I'm sure this is an easy thing to do, but I can't seem to get it right. My 
first question is:  Is there a way to set the intercept of a glm to be an 
overall average of the response variable, as opposed to the coefficient 
for a particular term. 

For example, let's say there are 2 variables (1 and 2) with levels A, B, C 
and D, E, F, respectively.  The default glm output provides an intercept 
term that is the coefficient for A*D and seperate terms for B, C, F, B*F, 
and C*F.  My issue is that I don't always have estimates for certain 
interactions.  When I try to predict values for new data using the 
coefficients from the model, predict.glm assumes the NAs are 0 and, 
therefore, those coefficients have the same estimate as the intercept plus 
other main effects for which there are data.  So, if there's an easy way 
to do that, that would be great.  If not...

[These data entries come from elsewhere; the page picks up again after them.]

-- pv_equiv track=rewrite | github.com/beerbank3/Programmers-Python | 프로그래머스/unrated/181829. 이차원 배열 대각선 순회하기/이차원 배열 대각선 순회하기.py | solution
-- ===== SOURCE A (Python) =====
-- def solution(board, k):
--     rows = len(board)
--     cols = len(board[0])
--     total_sum = 0
--
--     for i in range(rows):
--         for j in range(cols):
--             if i + j <= k:
--                 total_sum += board[i][j]
--
--     return total_sum
-- ===== SOURCE B (Python) =====
-- def solution(board, k):
--     rows = len(board)
--     cols = len(board[0])
--     total = 0
--     for d in range(min(k, rows + cols - 2) + 1):
--         lo = max(0, d - cols + 1)
--         hi = min(d, rows - 1)
--         for i in range(lo, hi + 1):
--             total += board[i][d - i]
--     return total
-- ===== Notes on version B (the rewrite author's own statement) =====
-- stated objective: alternative
-- what changed: Replaces the row-by-row full scan with a per-cell i+j<=k test by a direct anti-diagonal traversal: for each diagonal d up to min(k, rows+cols-2) it walks the clamped row range and adds board[i][d-i], visiting only the selected cells and never testing the condition.
import Mathlib
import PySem

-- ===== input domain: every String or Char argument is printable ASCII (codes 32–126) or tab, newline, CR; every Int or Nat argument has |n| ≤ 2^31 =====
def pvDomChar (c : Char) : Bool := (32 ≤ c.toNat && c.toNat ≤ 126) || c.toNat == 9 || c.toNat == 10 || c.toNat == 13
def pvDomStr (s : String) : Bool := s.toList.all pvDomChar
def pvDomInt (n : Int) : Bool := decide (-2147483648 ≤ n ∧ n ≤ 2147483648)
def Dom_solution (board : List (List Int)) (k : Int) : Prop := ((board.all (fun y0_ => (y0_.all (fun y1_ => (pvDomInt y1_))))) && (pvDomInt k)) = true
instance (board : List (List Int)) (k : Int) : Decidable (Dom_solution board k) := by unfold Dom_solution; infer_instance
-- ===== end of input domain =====

-- B sums by anti-diagonals (for each d ≤ min(k, rows+cols-2), add board[i][d-i] over the clamped row range)
-- instead of A's full row-by-row scan with a per-cell i+j<=k test; equal return value on Pre_.

-- ===== PORT A =====
def solution (board : List (List Int)) (k : Int) : Int :=
  let rows : Int := (board.length : Int)
  let cols : Int := ((PySem.List.pyGetD board 0 []).length : Int)
  (PySem.List.pyRange 0 rows 1).foldl (fun acc i =>
    (PySem.List.pyRange 0 cols 1).foldl (fun acc j =>
      if i + j ≤ k then acc + PySem.List.pyGetD (PySem.List.pyGetD board i []) j 0 else acc) acc) 0

-- ===== PORT B =====
def solution_alt (board : List (List Int)) (k : Int) : Int :=
  let rows : Int := (board.length : Int)
  let cols : Int := ((PySem.List.pyGetD board 0 []).length : Int)
  (PySem.List.pyRange 0 (min k (rows + cols - 2) + 1) 1).foldl (fun acc d =>
    let lo := max 0 (d - cols + 1)
    let hi := min d (rows - 1)
    (PySem.List.pyRange lo (hi + 1) 1).foldl (fun acc i =>
      acc + PySem.List.pyGetD (PySem.List.pyGetD board i []) (d - i) 0) acc) 0

-- ===== PRECONDITION & SPEC =====
-- Pre_ excludes exactly the inputs on which the Pythons raise IndexError: the empty board (board[0]) and
-- ragged boards where some visited cell board[i][j] (j < len(board[0]), i+j <= k) is past the end of row i.
def Pre_solution (board : List (List Int)) (k : Int) : Prop :=
  board ≠ [] ∧ ∀ p ∈ PySem.List.enumerate board 0,
    ∀ j < (board.headD []).length, (p.1 + (j : Int) ≤ k → j < p.2.length)
instance (board : List (List Int)) (k : Int) : Decidable (Pre_solution board k) := by
  unfold Pre_solution; infer_instance
def pvWitness_solution : List (List Int) × Int := ([[1, 2], [3, 4]], 1)
def Spec_solution (board : List (List Int)) (k : Int) (out : Int) : Prop := out = solution_alt board k
instance (board : List (List Int)) (k : Int) (out : Int) : Decidable (Spec_solution board k out) := by unfold Spec_solution; infer_instance

-- ===== CLAIM (what is proved, stated in full; the proofs are below) =====
def Claim_equal_solution : Prop := ∀ (board : List (List Int)) (k : Int), Dom_solution board k → Pre_solution board k → Spec_solution board k (solution board k)

-- ===== LEMMAS AND PROOFS =====

-- a mapped sum over range(a,b) is a Finset.Ico sum
theorem pv_sum_pyRange (F : Int → Int) : ∀ (n : Nat) (a b : Int), (b - a).toNat = n →
    ((PySem.List.pyRange a b 1).map F).sum = ∑ x ∈ Finset.Ico a b, F x := by
  intro n
  induction n with
  | zero =>
    intro a b h
    rw [PySem.List.pyRange_one_eq_nil (by omega), Finset.Ico_eq_empty (by omega)]
    simp
  | succ m ih =>
    intro a b h
    have hab : a < b := by omega
    rw [PySem.List.pyRange_one_cons hab, List.map_cons, List.sum_cons,
        ← Finset.insert_Ico_add_one_left_eq_Ico hab,
        Finset.sum_insert (by simp [Finset.mem_Ico]), ih (a + 1) b (by omega)]

-- an accumulating fold over range(a,b) is init + the Ico sum
theorem pv_foldl_sum (F : Int → Int) (a b init : Int) :
    (PySem.List.pyRange a b 1).foldl (fun acc x => acc + F x) init
      = init + ∑ x ∈ Finset.Ico a b, F x := by
  rw [PySem.List.foldl_add, pv_sum_pyRange F _ a b rfl]

-- A's port as a rectangular double sum with the i+j<=k test
theorem pv_A (board : List (List Int)) (k : Int) :
    solution board k
      = ∑ i ∈ Finset.Ico 0 (board.length : Int),
          ∑ j ∈ Finset.Ico 0 (((PySem.List.pyGetD board 0 []).length : Int)),
            (if i + j ≤ k then PySem.List.pyGetD (PySem.List.pyGetD board i []) j 0 else 0) := by
  unfold solution
  have h1 : ∀ (init i : Int),
      (PySem.List.pyRange 0 (((PySem.List.pyGetD board 0 []).length : Int)) 1).foldl
          (fun acc j => if i + j ≤ k then acc + PySem.List.pyGetD (PySem.List.pyGetD board i []) j 0 else acc) init
        = init + ∑ j ∈ Finset.Ico 0 (((PySem.List.pyGetD board 0 []).length : Int)),
            (if i + j ≤ k then PySem.List.pyGetD (PySem.List.pyGetD board i []) j 0 else 0) := by
    intro init i
    have hfun : (fun (acc j : Int) => if i + j ≤ k then acc + PySem.List.pyGetD (PySem.List.pyGetD board i []) j 0 else acc)
        = fun acc j => acc + (if i + j ≤ k then PySem.List.pyGetD (PySem.List.pyGetD board i []) j 0 else 0) := by
      funext acc j; split_ifs <;> simp
    rw [hfun]
    exact pv_foldl_sum _ 0 _ init
  rw [List.foldl_ext _ _ 0 (fun init i _ => h1 init i), pv_foldl_sum _ 0 _ 0, zero_add]

-- B's port as a sum over anti-diagonals
theorem pv_B (board : List (List Int)) (k : Int) :
    solution_alt board k
      = ∑ d ∈ Finset.Ico 0 (min k ((board.length : Int) + ((PySem.List.pyGetD board 0 []).length : Int) - 2) + 1),
          ∑ i ∈ Finset.Ico (max 0 (d - ((PySem.List.pyGetD board 0 []).length : Int) + 1)) (min d ((board.length : Int) - 1) + 1),
            PySem.List.pyGetD (PySem.List.pyGetD board i []) (d - i) 0 := by
  unfold solution_alt
  have h1 : ∀ (init d : Int),
      (PySem.List.pyRange (max 0 (d - ((PySem.List.pyGetD board 0 []).length : Int) + 1)) (min d ((board.length : Int) - 1) + 1) 1).foldl
          (fun acc i => acc + PySem.List.pyGetD (PySem.List.pyGetD board i []) (d - i) 0) init
        = init + ∑ i ∈ Finset.Ico (max 0 (d - ((PySem.List.pyGetD board 0 []).length : Int) + 1)) (min d ((board.length : Int) - 1) + 1),
            PySem.List.pyGetD (PySem.List.pyGetD board i []) (d - i) 0 :=
    fun init d => pv_foldl_sum _ _ _ init
  rw [List.foldl_ext _ _ 0 (fun init d _ => h1 init d), pv_foldl_sum _ 0 _ 0, zero_add]

-- the shear (d, i) <-> (i, j = d - i): diagonal enumeration equals the rectangular scan, for any g
theorem pv_shear (g : Int → Int → Int) (R C k : Int) :
    (∑ d ∈ Finset.Ico 0 (min k (R + C - 2) + 1),
        ∑ i ∈ Finset.Ico (max 0 (d - C + 1)) (min d (R - 1) + 1), g i (d - i))
      = ∑ i ∈ Finset.Ico 0 R, ∑ j ∈ Finset.Ico 0 C, (if i + j ≤ k then g i j else 0) := by
  have h1 : ∀ d ∈ Finset.Ico (0 : Int) (min k (R + C - 2) + 1),
      (∑ i ∈ Finset.Ico (max 0 (d - C + 1)) (min d (R - 1) + 1), g i (d - i))
        = ∑ i ∈ Finset.Ico 0 R, (if max 0 (d - C + 1) ≤ i ∧ i < min d (R - 1) + 1 then g i (d - i) else 0) := by
    intro d _
    rw [← Finset.sum_filter]
    congr 1
    ext i
    simp only [Finset.mem_filter, Finset.mem_Ico]
    omega
  rw [Finset.sum_congr rfl h1]
  rw [show (∑ d ∈ Finset.Ico (0 : Int) (min k (R + C - 2) + 1),
        ∑ i ∈ Finset.Ico (0 : Int) R, (if max 0 (d - C + 1) ≤ i ∧ i < min d (R - 1) + 1 then g i (d - i) else 0))
      = ∑ q ∈ (Finset.Ico (0 : Int) (min k (R + C - 2) + 1)) ×ˢ (Finset.Ico (0 : Int) R),
          (if max 0 (q.1 - C + 1) ≤ q.2 ∧ q.2 < min q.1 (R - 1) + 1 then g q.2 (q.1 - q.2) else 0)
      from (Finset.sum_product' _ _ _).symm]
  rw [show (∑ i ∈ Finset.Ico (0 : Int) R, ∑ j ∈ Finset.Ico (0 : Int) C, (if i + j ≤ k then g i j else 0))
      = ∑ p ∈ (Finset.Ico (0 : Int) R) ×ˢ (Finset.Ico (0 : Int) C), (if p.1 + p.2 ≤ k then g p.1 p.2 else 0)
      from (Finset.sum_product' _ _ _).symm]
  rw [← Finset.sum_filter, ← Finset.sum_filter]
  apply Finset.sum_nbij' (i := fun q => (q.2, q.1 - q.2)) (j := fun p => (p.1 + p.2, p.1))
  · intro q hq
    simp only [Finset.mem_filter, Finset.mem_product, Finset.mem_Ico] at hq ⊢
    omega
  · intro p hp
    simp only [Finset.mem_filter, Finset.mem_product, Finset.mem_Ico] at hp ⊢
    omega
  · intro q _
    simp
  · intro p _
    simp
  · intro q _
    rfl

-- ===== VERDICT (by name: the statement is the Claim_ definition above) =====
theorem solution_spec : Claim_equal_solution := by
  intro board k _ _
  unfold Spec_solution
  rw [pv_A, pv_B]
  exact (pv_shear (fun i j => PySem.List.pyGetD (PySem.List.pyGetD board i []) j 0)
    (board.length : Int) (((PySem.List.pyGetD board 0 []).length : Int)) k).symm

...I could do it by changing the design matrix.  I've played with glm.fit 
and model.matrix to create the design matrices, but I'm having trouble 
using them in glm.  I created a matrix and populated it, but when I use 
the saved glm.fit as the "method" argument in glm, I get:
'Error in switch(method, model.frame = return(mf), glm.fit = 1, 
stop("invalid 'method': ",  :switch: EXPR must return a length 1 vector"

EX
glm.fit(x=model.matrix(Y ~ X+Z), y=c(1,...,1))
glm(Y ~ X+Z, family='binomial', method=glm.fit)

So, I guess my question is: How do I include the design matrix so that the 
glm function uses it instead of the default design matrix?